ウクライナのクリミア奪還の試みはプーチンの激しい反応をもたらす可能性がある=ブリンケン米国務長官

米国のブリンケン国務長官は15日、専門家とのオンライン対話にて、ウクライナがクリミアを奪還しようと試みるとプーチン露大統領にとっては「レッドライン」であり、より激しい反応を引き起こす可能性があると発言したという。

ブリンケン米国務長官が専門家たちとのオンライン対話の際に発言した。米政治ニュースサイト「ポリティコ」が報じた

ブリンケン氏のコメントは、専門家の1人が、米国はウクライナが、ロシア軍に制圧された領土奪還に関する長期的目標を実現するのを支援する準備があるか、と質問した際のものだったという。

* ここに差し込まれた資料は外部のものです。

-- filtering out the last index of an enumeration drops the last element
theorem pv_filter_enumerate (a : List Int) :
    (PySem.List.enumerate a).filter (fun p => !decide (p.1 = (a.length : Int) - 1))
      = PySem.List.enumerate a.dropLast := by
  rcases eq_or_ne a [] with rfl | hne
  · simp [PySem.List.enumerate_nil]
  · have hlen : a.dropLast.length = a.length - 1 := List.length_dropLast
    have hpos : 1 ≤ a.length := List.length_pos_of_ne_nil hne
    rw [show PySem.List.enumerate a = PySem.List.enumerate (a.dropLast ++ [a.getLast hne]) by
      rw [List.dropLast_concat_getLast hne]]
    rw [PySem.List.enumerate_append, List.filter_append]
    have h1 : (PySem.List.enumerate a.dropLast).filter (fun p => !decide (p.1 = (a.length : Int) - 1))
        = PySem.List.enumerate a.dropLast := by
      apply List.filter_eq_self.mpr
      intro p hp
      rw [PySem.List.mem_enumerate_iff] at hp
      obtain ⟨k, hk, rfl⟩ := hp
      dsimp only
      simp only [Bool.not_eq_eq_eq_not, Bool.not_true, decide_eq_false_iff_not]
      omega
    have h2 : (PySem.List.enumerate [a.getLast hne] ((0 : Int) + a.dropLast.length)).filter
        (fun p => !decide (p.1 = (a.length : Int) - 1)) = [] := by
      rw [PySem.List.enumerate_cons, PySem.List.enumerate_nil]
      simp only [List.filter_cons, List.filter_nil]
      have heq : ((0 : Int) + a.dropLast.length) = (a.length : Int) - 1 := by omega
      simp only [heq]
      simp
    rw [h1, h2, List.append_nil]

その発言が行われた際の状況を知る4名の人物は、ブリンケン氏は米国がウクライナに対してクリミアの奪還を積極的に鼓舞しているわけではないと述べたと伝えている。ブリンケン氏は、米国の主な焦点は主に東部の現在戦闘が生じているところでウクライナの前進を支援することにあると述べたという。

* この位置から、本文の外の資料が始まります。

-- pv_equiv track=rewrite | github.com/turumputum/moduleBox | pyTest/mqtt_extended_test.py | _replace_ini_section
-- ===== SOURCE A (Python) =====
-- def _replace_ini_section(text, section_name, new_section_content):
--     """Заменяет секцию [section_name] в INI-тексте."""
--     lines = text.splitlines()
--     result = []; skip = False; found = False
--     for line in lines:
--         s = line.strip()
--         if s.startswith(f"[{section_name}]"):
--             skip = True; found = True
--             result.append(new_section_content.rstrip())
--             continue
--         if skip and s.startswith("["):
--             skip = False
--         if not skip:
--             result.append(line)
--     if not found:
--         result.append("")
--         result.append(new_section_content.rstrip())
--     return "\r\n".join(result) + "\r\n"
-- ===== SOURCE B (Python) =====
-- def _replace_ini_section(text, section_name, new_section_content):
--     """Two-phase rewrite: split lines into header-delimited segments, then rebuild."""
--     # phase 1: segmentation — a new segment starts at each line whose strip() starts with '['
--     segs = []
--     cur = []
--     for line in text.splitlines():
--         if line.strip().startswith("["):
--             segs.append(cur)
--             cur = [line]
--         else:
--             cur.append(line)
--     segs.append(cur)
--     # phase 2: rebuild — replace every matching segment wholesale, keep the rest verbatim
--     header = "[" + section_name + "]"
--     result = []
--     found = False
--     for seg in segs:
--         if seg and seg[0].strip().startswith(header):
--             found = True
--             result.append(new_section_content.rstrip())
--         else:
--             result.extend(seg)
--     if not found:
--         result.extend(["", new_section_content.rstrip()])
--     return "\r\n".join(result) + "\r\n"
-- ===== Notes on version B (the rewrite author's own statement) =====
-- stated objective: alternative
-- what changed: Replaces A's one-pass state machine (skip/found flags mutated per line) by a two-phase decomposition: first split the lines into header-delimited segments, then rebuild the output by emitting each segment verbatim or replacing a matching segment wholesale.
import Mathlib
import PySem

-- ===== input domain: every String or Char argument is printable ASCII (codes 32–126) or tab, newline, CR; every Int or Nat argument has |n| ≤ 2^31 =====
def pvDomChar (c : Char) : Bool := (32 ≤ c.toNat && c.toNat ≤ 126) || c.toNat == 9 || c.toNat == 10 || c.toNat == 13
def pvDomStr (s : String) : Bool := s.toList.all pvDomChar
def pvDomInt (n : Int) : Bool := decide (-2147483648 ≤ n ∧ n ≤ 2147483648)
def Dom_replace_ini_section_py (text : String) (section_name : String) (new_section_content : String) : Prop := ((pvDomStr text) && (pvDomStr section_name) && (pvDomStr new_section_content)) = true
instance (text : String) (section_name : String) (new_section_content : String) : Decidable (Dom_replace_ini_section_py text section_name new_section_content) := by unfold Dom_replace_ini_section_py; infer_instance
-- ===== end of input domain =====

-- B replaces A's one-pass skip/found state machine by a two-phase decomposition
-- (segment the lines at '['-headers, then rebuild segment by segment); objective: alternative.

-- ===== PORT A =====
-- loop body of A's single for-loop; state = (result, skip, found)
def pvStepA (section_name new_section_content : String)
    (st : List String × Bool × Bool) (line : String) : List String × Bool × Bool :=
  let s := PySem.Str.strip line
  if PySem.Str.startswith s ("[" ++ section_name ++ "]") then
    (st.1 ++ [PySem.Str.rstrip new_section_content], true, true)
  else
    let skip := if st.2.1 && PySem.Str.startswith s "[" then false else st.2.1
    if !skip then (st.1 ++ [line], skip, st.2.2) else (st.1, skip, st.2.2)

def replace_ini_section_py (text : String) (section_name : String) (new_section_content : String) : String :=
  let lines := PySem.Str.splitlines text
  let st := lines.foldl (pvStepA section_name new_section_content) ([], false, false)
  let result := if !st.2.2 then st.1 ++ ["", PySem.Str.rstrip new_section_content] else st.1
  PySem.Str.join "\r\n" result ++ "\r\n"

-- ===== PORT B =====
-- phase-1 loop body of B: split into segments, a new one at each '['-header line
def pvStepSeg (p : List (List String) × List String) (line : String) :
    List (List String) × List String :=
  if PySem.Str.startswith (PySem.Str.strip line) "[" then (p.1 ++ [p.2], [line])
  else (p.1, p.2 ++ [line])

-- phase-2 loop body of B: rebuild, replacing matching segments; state = (result, found)
def pvStepEmit (section_name new_section_content : String)
    (st : List String × Bool) (seg : List String) : List String × Bool :=
  match seg with
  | first :: _ =>
    if PySem.Str.startswith (PySem.Str.strip first) ("[" ++ section_name ++ "]") then
      (st.1 ++ [PySem.Str.rstrip new_section_content], true)
    else (st.1 ++ seg, st.2)
  | [] => (st.1 ++ seg, st.2)

def replace_ini_section_py_alt (text : String) (section_name : String) (new_section_content : String) : String :=
  let lines := PySem.Str.splitlines text
  let p := lines.foldl pvStepSeg ([], [])
  let segments := p.1 ++ [p.2]
  let st := segments.foldl (pvStepEmit section_name new_section_content) ([], false)
  let result := if st.2 then st.1 else st.1 ++ ["", PySem.Str.rstrip new_section_content]
  PySem.Str.join "\r\n" result ++ "\r\n"

-- ===== PRECONDITION & SPEC =====
def Spec_replace_ini_section_py (text : String) (section_name : String) (new_section_content : String) (out : String) : Prop := out = replace_ini_section_py_alt text section_name new_section_content
instance (text : String) (section_name : String) (new_section_content : String) (out : String) : Decidable (Spec_replace_ini_section_py text section_name new_section_content out) := by unfold Spec_replace_ini_section_py; infer_instance

-- ===== CLAIM (what is proved, stated in full; the proofs are below) =====
def Claim_equal_replace_ini_section_py : Prop := ∀ (text : String) (section_name : String) (new_section_content : String), Dom_replace_ini_section_py text section_name new_section_content → Spec_replace_ini_section_py text section_name new_section_content (replace_ini_section_py text section_name new_section_content)

-- ===== LEMMAS AND PROOFS =====

-- abbreviations for the two line tests
def pvHdr (l : String) : Bool := PySem.Str.startswith (PySem.Str.strip l) "["
def pvMatch (sn l : String) : Bool := PySem.Str.startswith (PySem.Str.strip l) ("[" ++ sn ++ "]")

lemma pvMatch_imp_hdr (sn l : String) (h : pvMatch sn l = true) : pvHdr l = true := by
  unfold pvMatch at h
  unfold pvHdr
  simp only [PySem.Str.startswith_eq] at h ⊢
  rw [PySem.Chars.startswith_iff] at h ⊢
  have : ("[" ++ sn ++ "]").toList = '[' :: (sn.toList ++ [']']) := by simp
  rw [this] at h
  obtain ⟨t, ht⟩ := h
  exact ⟨sn.toList ++ [']'] ++ t, by simpa using ht⟩

lemma pvMatch_of_not_hdr (sn l : String) (h : pvHdr l = false) : pvMatch sn l = false := by
  by_contra hc
  simp only [Bool.not_eq_false] at hc
  rw [pvMatch_imp_hdr sn l hc] at h
  exact Bool.true_eq_false.mp h

-- recursive characterisation of A's loop
def procA (sn nc : String) : List String → Bool → List String × Bool
  | [], _ => ([], false)
  | l :: ls, skip =>
    if pvMatch sn l then
      (PySem.Str.rstrip nc :: (procA sn nc ls true).1, true)
    else
      (if skip && !pvHdr l then (procA sn nc ls (skip && !pvHdr l)).1
       else l :: (procA sn nc ls (skip && !pvHdr l)).1,
       (procA sn nc ls (skip && !pvHdr l)).2)

-- the skip flag after A's loop (only needed to state the fold lemma)
def pvSkipF (sn : String) : List String → Bool → Bool
  | [], skip => skip
  | l :: ls, skip => if pvMatch sn l then pvSkipF sn ls true else pvSkipF sn ls (skip && !pvHdr l)

lemma foldA_eq (sn nc : String) : ∀ (ls res : List String) (skip found : Bool),
    List.foldl (pvStepA sn nc) (res, skip, found) ls
      = (res ++ (procA sn nc ls skip).1, pvSkipF sn ls skip, found || (procA sn nc ls skip).2) := by
  intro ls
  induction ls with
  | nil => intro res skip found; simp [procA, pvSkipF]
  | cons l ls ih =>
    intro res skip found
    have hh : PySem.Chars.startswith (PySem.Chars.strip l.toList) ['['] = pvHdr l := by
      simp [pvHdr]
    by_cases hm : pvMatch sn l
    · have hs : PySem.Chars.startswith (PySem.Chars.strip l.toList) ('[' :: (sn.toList ++ [']'])) = true := by
        simpa [pvMatch] using hm
      simp [List.foldl, pvStepA, hs, ih, procA, pvSkipF, hm]
    · have hs : PySem.Chars.startswith (PySem.Chars.strip l.toList) ('[' :: (sn.toList ++ [']'])) = false := by
        simpa [pvMatch] using hm
      cases hskip : skip <;> cases hhdr : pvHdr l <;>
        simp [List.foldl, pvStepA, hs, hh, hhdr, hm, procA, pvSkipF, ih, List.append_assoc]

-- recursive characterisation of B's phase 1
def segsFrom : List String → List String → List (List String)
  | cur, [] => [cur]
  | cur, l :: ls => if pvHdr l then cur :: segsFrom [l] ls else segsFrom (cur ++ [l]) ls
  termination_by _ ls => ls.length

lemma foldSeg_eq : ∀ (ls : List String) (segs : List (List String)) (cur : List String),
    (List.foldl pvStepSeg (segs, cur) ls).1 ++ [(List.foldl pvStepSeg (segs, cur) ls).2]
      = segs ++ segsFrom cur ls := by
  intro ls
  induction ls with
  | nil => intro segs cur; simp [segsFrom]
  | cons l ls ih =>
    intro segs cur
    have hh : PySem.Chars.startswith (PySem.Chars.strip l.toList) ['['] = pvHdr l := by
      simp [pvHdr]
    cases hhdr : pvHdr l <;>
      simp [List.foldl, pvStepSeg, hh, hhdr, ih, segsFrom]

-- what B's phase 2 emits for one segment, and whether the segment matches
def pvEmit (sn nc : String) : List String → List String
  | [] => []
  | f :: t => if pvMatch sn f then [PySem.Str.rstrip nc] else f :: t

def pvMatchSeg (sn : String) : List String → Bool
  | [] => false
  | f :: _ => pvMatch sn f

lemma foldEmit_eq (sn nc : String) : ∀ (segs : List (List String)) (res : List String) (fnd : Bool),
    List.foldl (pvStepEmit sn nc) (res, fnd) segs
      = (res ++ segs.flatMap (pvEmit sn nc), fnd || segs.any (pvMatchSeg sn)) := by
  intro segs
  induction segs with
  | nil => intro res fnd; simp
  | cons seg segs ih =>
    intro res fnd
    cases seg with
    | nil => simp [List.foldl, pvStepEmit, ih, pvEmit, pvMatchSeg]
    | cons f t =>
      by_cases hm : pvMatch sn f
      · have hs : PySem.Chars.startswith (PySem.Chars.strip f.toList) ('[' :: (sn.toList ++ [']'])) = true := by
          simpa [pvMatch] using hm
        simp [List.foldl, pvStepEmit, hs, ih, pvEmit, pvMatchSeg, hm]
      · have hs : PySem.Chars.startswith (PySem.Chars.strip f.toList) ('[' :: (sn.toList ++ [']'])) = false := by
          simpa [pvMatch] using hm
        simp [List.foldl, pvStepEmit, hs, ih, pvEmit, pvMatchSeg, hm, List.append_assoc]

lemma matchSeg_append (sn l : String) (cur : List String) (h : pvHdr l = false) :
    pvMatchSeg sn (cur ++ [l]) = pvMatchSeg sn cur := by
  cases cur with
  | nil => simp [pvMatchSeg, pvMatch_of_not_hdr sn l h]
  | cons c cs => simp [pvMatchSeg]

-- the bridge: flattening B's segments reproduces A's loop output (and the found flag)
lemma mainM (sn nc : String) : ∀ (ls cur : List String),
    (segsFrom cur ls).flatMap (pvEmit sn nc)
        = pvEmit sn nc cur ++ (procA sn nc ls (pvMatchSeg sn cur)).1
  ∧ (segsFrom cur ls).any (pvMatchSeg sn)
        = (pvMatchSeg sn cur || (procA sn nc ls (pvMatchSeg sn cur)).2) := by
  intro ls
  induction ls with
  | nil => intro cur; simp [segsFrom, procA]
  | cons l ls ih =>
    intro cur
    cases hhdr : pvHdr l
    · -- l is not a header: it joins the current segment; A neither starts nor stops skipping
      have hm : pvMatch sn l = false := pvMatch_of_not_hdr sn l hhdr
      have hms := matchSeg_append sn l cur hhdr
      obtain ⟨ih1, ih2⟩ := ih (cur ++ [l])
      rw [hms] at ih1 ih2
      constructor
      · rw [segsFrom, if_neg (by simp [hhdr]), ih1, procA, if_neg (by simp [hm])]
        simp only [hhdr, Bool.not_false, Bool.and_true]
        cases hcs : pvMatchSeg sn cur
        · -- segment kept: emit (cur ++ [l]) = cur ++ [l] and A appends l
          cases cur with
          | nil => simp [pvEmit, hm]
          | cons c cs =>
            have hmc : pvMatch sn c = false := by simpa [pvMatchSeg] using hcs
            simp [pvEmit, hmc]
        · -- segment replaced: the extra line is dropped on both sides
          cases cur with
          | nil => simp [pvMatchSeg] at hcs
          | cons c cs =>
            have hmc : pvMatch sn c = true := by simpa [pvMatchSeg] using hcs
            simp [pvEmit, hmc]
      · rw [segsFrom, if_neg (by simp [hhdr]), ih2, procA, if_neg (by simp [hm])]
        simp [hhdr]
    · -- l is a header: a new segment starts here
      obtain ⟨ih1, ih2⟩ := ih [l]
      have hmsl : pvMatchSeg sn [l] = pvMatch sn l := rfl
      rw [hmsl] at ih1 ih2
      constructor
      · rw [segsFrom, if_pos hhdr]
        by_cases hm : pvMatch sn l
        · rw [procA, if_pos hm]
          simp only [List.flatMap_cons, ih1, hm]
          simp [pvEmit, hm]
        · rw [procA, if_neg (by simp [hm])]
          have hm' : pvMatch sn l = false := by simpa using hm
          simp only [List.flatMap_cons, ih1, hm']
          simp [pvEmit, hm', hhdr]
      · rw [segsFrom, if_pos hhdr]
        by_cases hm : pvMatch sn l
        · rw [procA, if_pos hm]
          simp [ih2, hm, pvMatchSeg]
        · rw [procA, if_neg (by simp [hm])]
          have hm' : pvMatch sn l = false := by simpa using hm
          simp [ih2, hm', hhdr, pvMatchSeg]

-- ===== VERDICT (by name: the statement is the Claim_ definition above) =====
theorem replace_ini_section_py_spec : Claim_equal_replace_ini_section_py := by
  unfold Claim_equal_replace_ini_section_py
  intro text sn nc _
  unfold Spec_replace_ini_section_py replace_ini_section_py replace_ini_section_py_alt
  have hSeg := foldSeg_eq (PySem.Str.splitlines text) [] []
  have hE := foldEmit_eq sn nc (segsFrom [] (PySem.Str.splitlines text)) [] false
  obtain ⟨hM1, hM2⟩ := mainM sn nc (PySem.Str.splitlines text) []
  simp only [pvMatchSeg, pvEmit, List.nil_append, Bool.false_or] at hM1 hM2 hSeg
  simp only [foldA_eq, hSeg, hE, hM1, hM2, List.nil_append, Bool.false_or]
  cases hf : (procA sn nc (PySem.Str.splitlines text) false).2 <;> simp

ポリティコは、この評価につき、ウクライナ東部のドンバスや南部で激しく続く戦いについて語る米国防省の高官たちが、ウクライナが近い将来クリミアを奪還する能力については疑問視していることと呼応するものだと指摘している。

その内の2名は、ブリンケン氏のこの発言は米国がクリミアの奪還のための攻勢へ向かうことは現時点では賢明だとは思っていないという印象を与えたとしつつ、他方でそのような言葉をはっきりと言ったわけでもないと伝えた。

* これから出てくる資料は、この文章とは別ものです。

-- pv_equiv track=rewrite | github.com/LuanWillian/mini_cadastro | Projeto1/dados/validar.py | procurar_caracter
-- ===== SOURCE A (Python) =====
-- def procurar_caracter(usuario):
--     letras = ' abcdefghijklmnopqrstuvwxyzABCDEFGHIJKLMNOPQRSTUVWXYZ0123456789'
--     lista = []
--     contador = 0
--     for c in usuario:
--         lista.append(c)
--     for c in range(0, len(lista)):
--         if not lista[c] in letras:
--             contador += 1
--     if contador == 0:
--         return False
--     else:
--         return True
-- ===== SOURCE B (Python) =====
-- def procurar_caracter(usuario):
--     letras = ' abcdefghijklmnopqrstuvwxyzABCDEFGHIJKLMNOPQRSTUVWXYZ0123456789'
--     return bool(set(usuario) - set(letras))
-- ===== Notes on version B (the rewrite author's own statement) =====
-- stated objective: idiomatic
-- what changed: Replaces the list copy, index loop and per-character scan of the 64-char allowed string with a single set-difference expression (set(usuario) - set(letras)) whose truthiness is the answer.
import Mathlib
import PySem

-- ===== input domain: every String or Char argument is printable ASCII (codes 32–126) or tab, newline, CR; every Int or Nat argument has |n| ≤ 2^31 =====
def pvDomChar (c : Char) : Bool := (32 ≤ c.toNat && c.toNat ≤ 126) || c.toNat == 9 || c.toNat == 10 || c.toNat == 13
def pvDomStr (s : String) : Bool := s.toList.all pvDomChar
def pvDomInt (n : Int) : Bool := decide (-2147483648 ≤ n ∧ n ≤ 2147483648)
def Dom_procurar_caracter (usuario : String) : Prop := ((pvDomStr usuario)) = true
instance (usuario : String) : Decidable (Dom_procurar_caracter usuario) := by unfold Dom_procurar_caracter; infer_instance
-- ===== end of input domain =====

-- B replaces A's list copy, index loop and counter by one set-difference expression (idiomatic; same result).

-- ===== PORT A =====
def procurar_caracter (usuario : String) : Bool :=
  let letras := " abcdefghijklmnopqrstuvwxyzABCDEFGHIJKLMNOPQRSTUVWXYZ0123456789"
  let lista := usuario.toList.foldl (fun l c => l ++ [c]) []
  let contador : Int := (PySem.List.pyRange 0 (lista.length : Int) 1).foldl
      (fun contador c =>
        if !(letras.toList.contains (PySem.List.pyGetD lista c ' ')) then contador + 1 else contador) 0
  if contador == 0 then false else true

-- ===== PORT B =====
def procurar_caracter_alt (usuario : String) : Bool :=
  let letras := " abcdefghijklmnopqrstuvwxyzABCDEFGHIJKLMNOPQRSTUVWXYZ0123456789"
  -- bool(set(usuario) - set(letras)) : truthiness of a set = nonempty
  !(PySem.Set.diff (PySem.Set.ofList usuario.toList) (PySem.Set.ofList letras.toList)).isEmpty

-- ===== PRECONDITION & SPEC =====
def Spec_procurar_caracter (usuario : String) (out : Bool) : Prop := out = procurar_caracter_alt usuario
instance (usuario : String) (out : Bool) : Decidable (Spec_procurar_caracter usuario out) := by unfold Spec_procurar_caracter; infer_instance

-- ===== CLAIM (what is proved, stated in full; the proofs are below) =====
def Claim_equal_procurar_caracter : Prop := ∀ (usuario : String), Dom_procurar_caracter usuario → Spec_procurar_caracter usuario (procurar_caracter usuario)

-- ===== LEMMAS AND PROOFS =====

-- the counting fold in A: result = init + number of elements failing the membership test
theorem pv_foldl_count (p : Char → Bool) (l : List Char) (n : Int) :
    l.foldl (fun acc c => if !(p c) then acc + 1 else acc) n
      = n + (l.countP (fun c => !(p c)) : Int) := by
  induction l generalizing n with
  | nil => simp
  | cons x xs ih =>
    simp only [List.foldl_cons, List.countP_cons, ih]
    by_cases h : p x <;> simp [h] <;> try omega

-- A's boolean = "some character of usuario is not in letras"
theorem pv_A_char (usuario : String) :
    procurar_caracter usuario
      = usuario.toList.any (fun c => !((" abcdefghijklmnopqrstuvwxyzABCDEFGHIJKLMNOPQRSTUVWXYZ0123456789").toList.contains c)) := by
  unfold procurar_caracter
  simp only [PySem.List.foldl_append_singleton_eq_self, List.nil_append]
  rw [PySem.List.foldl_pyRange_pyGetD' usuario.toList ' '
      (fun acc c => if !((" abcdefghijklmnopqrstuvwxyzABCDEFGHIJKLMNOPQRSTUVWXYZ0123456789").toList.contains c) then acc + 1 else acc) 0 (by norm_num)]
  rw [pv_foldl_count]
  simp only [Int.toNat_zero, List.drop_zero, Int.zero_add]
  rcases h : usuario.toList.any (fun c => !((" abcdefghijklmnopqrstuvwxyzABCDEFGHIJKLMNOPQRSTUVWXYZ0123456789").toList.contains c)) with _ | _
  · rw [List.any_eq_false] at h
    have hc : usuario.toList.countP (fun c => !((" abcdefghijklmnopqrstuvwxyzABCDEFGHIJKLMNOPQRSTUVWXYZ0123456789").toList.contains c)) = 0 :=
      List.countP_eq_zero.mpr h
    rw [hc]; norm_num
  · rw [List.any_eq_true] at h
    obtain ⟨a, ha, hp⟩ := h
    have hc : 0 < usuario.toList.countP (fun c => !((" abcdefghijklmnopqrstuvwxyzABCDEFGHIJKLMNOPQRSTUVWXYZ0123456789").toList.contains c)) :=
      List.countP_pos_iff.mpr ⟨a, ha, hp⟩
    have h2 : ((usuario.toList.countP (fun c => !((" abcdefghijklmnopqrstuvwxyzABCDEFGHIJKLMNOPQRSTUVWXYZ0123456789").toList.contains c)) : Int)) ≠ 0 := by
      exact_mod_cast Nat.pos_iff_ne_zero.mp hc
    rw [if_neg]
    simpa using h2

-- B's boolean = the same condition
theorem pv_B_char (usuario : String) :
    procurar_caracter_alt usuario
      = usuario.toList.any (fun c => !((" abcdefghijklmnopqrstuvwxyzABCDEFGHIJKLMNOPQRSTUVWXYZ0123456789").toList.contains c)) := by
  simp only [procurar_caracter_alt]
  rcases h : usuario.toList.any (fun c => !((" abcdefghijklmnopqrstuvwxyzABCDEFGHIJKLMNOPQRSTUVWXYZ0123456789").toList.contains c)) with _ | _
  · simp only [List.any_eq_false, Bool.not_eq_true', Bool.not_eq_false] at h
    have hd : PySem.Set.diff (PySem.Set.ofList usuario.toList) (PySem.Set.ofList (" abcdefghijklmnopqrstuvwxyzABCDEFGHIJKLMNOPQRSTUVWXYZ0123456789").toList) = [] := by
      rw [List.eq_nil_iff_forall_not_mem]
      intro y hy
      rw [PySem.Set.mem_diff, PySem.Set.mem_ofList, PySem.Set.mem_ofList] at hy
      exact hy.2 (List.mem_of_elem_eq_true (h y hy.1))
    rw [hd]; rfl
  · simp only [List.any_eq_true, Bool.not_eq_true'] at h
    obtain ⟨a, ha, hp⟩ := h
    have hd : a ∈ PySem.Set.diff (PySem.Set.ofList usuario.toList) (PySem.Set.ofList (" abcdefghijklmnopqrstuvwxyzABCDEFGHIJKLMNOPQRSTUVWXYZ0123456789").toList) := by
      rw [PySem.Set.mem_diff, PySem.Set.mem_ofList, PySem.Set.mem_ofList]
      refine ⟨ha, fun hm => ?_⟩
      rw [List.contains_eq_mem, decide_eq_false_iff_not] at hp
      exact hp hm
    rw [Bool.not_eq_true', List.isEmpty_eq_false_iff]
    exact List.ne_nil_of_mem hd

-- ===== VERDICT (by name: the statement is the Claim_ definition above) =====
theorem procurar_caracter_spec : Claim_equal_procurar_caracter := by
  intro usuario _
  unfold Spec_procurar_caracter
  rw [pv_A_char, pv_B_char]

同時に他の2名は、ブリンケン氏の発言をそのようには受け止めなかったと述べ、ブリンケン氏が「何を武力で奪還するかは米国が決めるではなく、ウクライナが決めること」と発言したことを指摘した。この発言はむしろ、ブリンケン氏が、ウクライナによる潜在的なクリミア奪還戦に対してよりオープンであることを示唆するものととれるという。

1名は、「(ブリンケン氏の)メッセージは概して、今後どうなるかについては不確定性が大きく、どちらが大きな成功を収める能力があるかについて真の疑問があるということである」と指摘した。

なお、本件について、米国務省はコメントを控えているという。